I’m a Newbie, so used your excellent help to make my first layered loaf. So Happy with the results! I’ll post pic’s when finished cutting. Thank-you all


----------



## Relle (Sep 26, 2018)

Carol54 said:


> I’m a Newbie, so used your excellent help to make my first layered loaf. So Happy with the results! I’ll post pic’s when finished cutting. Thank-you all


Looking forward to seeing your pics. Please post them in the Photo Gallery.


----------



## SunRiseArts (Sep 27, 2018)

I said I was not going to post any comments, but I will try to help this one time. I am sure everyone has different opinions.   I have made MP for nearly 15 years.

It really does not matter if you let it cool completely.  But yes, alcohol is a must.  90% is what I use.

Are you using different brands?  Different brands have different melting points.  That could become an issue if you want them to adhere.  When I make MP soaps with multiple layers, and I want to use white, I would rather use titanium dioxide to color the soap, than use a white base and a clear base.

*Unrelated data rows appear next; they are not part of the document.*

-- pv_equiv track=rewrite | github.com/PaulusKlaus/Master-tesis | data_utils/CWRU.py | find_de_channel_key
-- ===== SOURCE A (Python) =====
-- def find_de_channel_key(mat_dict: dict):
--     """
--     Try to find the Drive End channel key. Robust to keys like:
--     'X012_DE_time', 'DE_time', 'DE', 'DE_time_1', etc.
--     Returns the key or None if not found.
--     """
--     keys = [k for k in mat_dict.keys() if not k.startswith('__')]
--     # Prefer exact-ish DE matches first
--     for k in keys:
--         low = k.lower()
--         if 'de' in low and ('time' in low or low.endswith('de') or '_de_' in low):
--             return k
--     # Fall back to anything containing 'de'
--     for k in keys:
--         if 'de' in k.lower():
--             return k
--     return None
-- ===== SOURCE B (Python) =====
-- def find_de_channel_key(mat_dict: dict):
--     """Single pass: return the first strong DE match immediately, remembering
--     the first weak 'de'-containing key as a fallback."""
--     fallback = None
--     for k in mat_dict.keys():
--         if k.startswith('__'):
--             continue
--         low = k.lower()
--         if 'de' in low:
--             if 'time' in low or low.endswith('de') or '_de_' in low:
--                 return k
--             if fallback is None:
--                 fallback = k
--     return fallback
-- ===== Notes on version B (the rewrite author's own statement) =====
-- stated objective: simpler
-- what changed: Replaces A's two sequential scans (strong match, then weak fallback) with one pass over the keys that returns a strong match immediately and records the first weak match in a fallback variable.
import Mathlib
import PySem

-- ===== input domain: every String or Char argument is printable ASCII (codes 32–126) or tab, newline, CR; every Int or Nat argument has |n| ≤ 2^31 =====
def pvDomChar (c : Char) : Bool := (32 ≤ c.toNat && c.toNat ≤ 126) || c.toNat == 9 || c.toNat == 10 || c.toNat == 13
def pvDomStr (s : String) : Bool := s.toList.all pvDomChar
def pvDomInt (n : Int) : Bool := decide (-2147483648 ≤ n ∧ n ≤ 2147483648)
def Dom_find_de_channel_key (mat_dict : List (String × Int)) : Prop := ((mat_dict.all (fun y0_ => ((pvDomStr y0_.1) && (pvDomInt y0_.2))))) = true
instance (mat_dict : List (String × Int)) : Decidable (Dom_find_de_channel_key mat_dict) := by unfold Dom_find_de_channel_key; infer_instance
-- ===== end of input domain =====

-- B merges A's two sequential scans into one pass that keeps a first-weak-match fallback; objective: simpler.


-- ===== PORT A =====
-- not k.startswith('__')
def notDunder (k : String) : Bool := !PySem.Str.startswith k "__"

-- 'de' in k.lower()
def deWeak (k : String) : Bool := PySem.Str.isIn "de" (PySem.Str.lower k)

-- 'time' in low or low.endswith('de') or '_de_' in low   (for low = k.lower())
def deStrongRest (k : String) : Bool :=
  PySem.Str.isIn "time" (PySem.Str.lower k) ||
    PySem.Str.endswith (PySem.Str.lower k) "de" ||
    PySem.Str.isIn "_de_" (PySem.Str.lower k)

-- 'de' in low and ('time' in low or low.endswith('de') or '_de_' in low)
def deStrong (k : String) : Bool := deWeak k && deStrongRest k

def find_de_channel_key (mat_dict : List (String × Int)) : Option String :=
  let keys := (PySem.Dict.ofList mat_dict).keys.filter notDunder
  match keys.find? deStrong with
  | some k => some k
  | none =>
    match keys.find? deWeak with
    | some k => some k
    | none => none

-- ===== PORT B =====
-- one pass over the keys, keeping the first weak match as a fallback
def altGo (ks : List String) (fb : Option String) : Option String :=
  match ks with
  | [] => fb
  | k :: rest =>
    if notDunder k then
      if deWeak k then
        if deStrongRest k then some k
        else altGo rest (if fb.isNone then some k else fb)
      else altGo rest fb
    else altGo rest fb

def find_de_channel_key_alt (mat_dict : List (String × Int)) : Option String :=
  altGo (PySem.Dict.ofList mat_dict).keys none

-- ===== PRECONDITION & SPEC =====
def Spec_find_de_channel_key (mat_dict : List (String × Int)) (out : Option String) : Prop := out = find_de_channel_key_alt mat_dict
instance (mat_dict : List (String × Int)) (out : Option String) : Decidable (Spec_find_de_channel_key mat_dict out) := by unfold Spec_find_de_channel_key; infer_instance

-- ===== CLAIM (what is proved, stated in full; the proofs are below) =====
def Claim_equal_find_de_channel_key : Prop := ∀ (mat_dict : List (String × Int)), Dom_find_de_channel_key mat_dict → Spec_find_de_channel_key mat_dict (find_de_channel_key mat_dict)

-- ===== LEMMAS AND PROOFS =====
theorem altGo_eq (ks : List String) (fb : Option String) :
    altGo ks fb =
      (ks.find? (fun a => notDunder a && deStrong a)).or
        (fb.or (ks.find? (fun a => notDunder a && deWeak a))) := by
  induction ks generalizing fb with
  | nil => simp [altGo]
  | cons k rest ih =>
    simp only [altGo]
    by_cases hnd : notDunder k = true
    · rw [if_pos hnd]
      by_cases hw : deWeak k = true
      · rw [if_pos hw]
        by_cases hr : deStrongRest k = true
        · rw [if_pos hr,
            List.find?_cons_of_pos (by simp [deStrong, hnd, hw, hr])]
          simp
        · rw [if_neg hr, ih,
            List.find?_cons_of_neg (by simp [deStrong, hr]),
            List.find?_cons_of_pos (p := fun a => notDunder a && deWeak a) (by simp [hnd, hw])]
          cases fb <;> simp
      · rw [if_neg hw, ih,
          List.find?_cons_of_neg (by simp [deStrong, hw]),
          List.find?_cons_of_neg (by simp [hw])]
    · rw [if_neg hnd, ih,
        List.find?_cons_of_neg (by simp [hnd]),
        List.find?_cons_of_neg (by simp [hnd])]

-- ===== VERDICT (by name: the statement is the Claim_ definition above) =====
theorem find_de_channel_key_spec : Claim_equal_find_de_channel_key := by
  intro mat_dict _
  unfold Spec_find_de_channel_key find_de_channel_key find_de_channel_key_alt
  rw [altGo_eq]
  simp only [List.find?_filter]
  cases h1 : (PySem.Dict.ofList mat_dict).keys.find? (fun a => notDunder a && deStrong a) with
  | some k => simp [h1]
  | none =>
    cases h2 : (PySem.Dict.ofList mat_dict).keys.find? (fun a => notDunder a && deWeak a) with
    | some k => simp [h1, h2]
    | none => simp [h1, h2]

Lastly temperature.  The soap you are pouring need to be 130 or more.  Not too hot that it would melt your precious layer, but definitively not under 130 or it will not stick.

Hope that helps.

As for fixing it.  Yes, brushing a very hot layer, and alcohol is probably the only thing, short of remelting and starting over.  Sorry.


----------



## spaz (Dec 20, 2018)

I recently made a batch with thin layers and found if I cut the soap on its side the layers would stick together, whereas if I cut from the top the layers would separate as the blade wedged them apart.


----------



## SunRiseArts (Dec 28, 2018)

for some reason I was thinking of this thread, and forgot to add that I also scour the hard layer with a toothpick, or a bamboo stick, and make lots of lines, so the other layer would adhere better.


----------



## lsg (Dec 28, 2018)

I usually just wait until the bottom layer has formed a skin tough enough to hold the next layer.  I then spray with alcohol and pour a layer.  You can do this until you have poured the number of layers required.  This  has worked well for me.


----------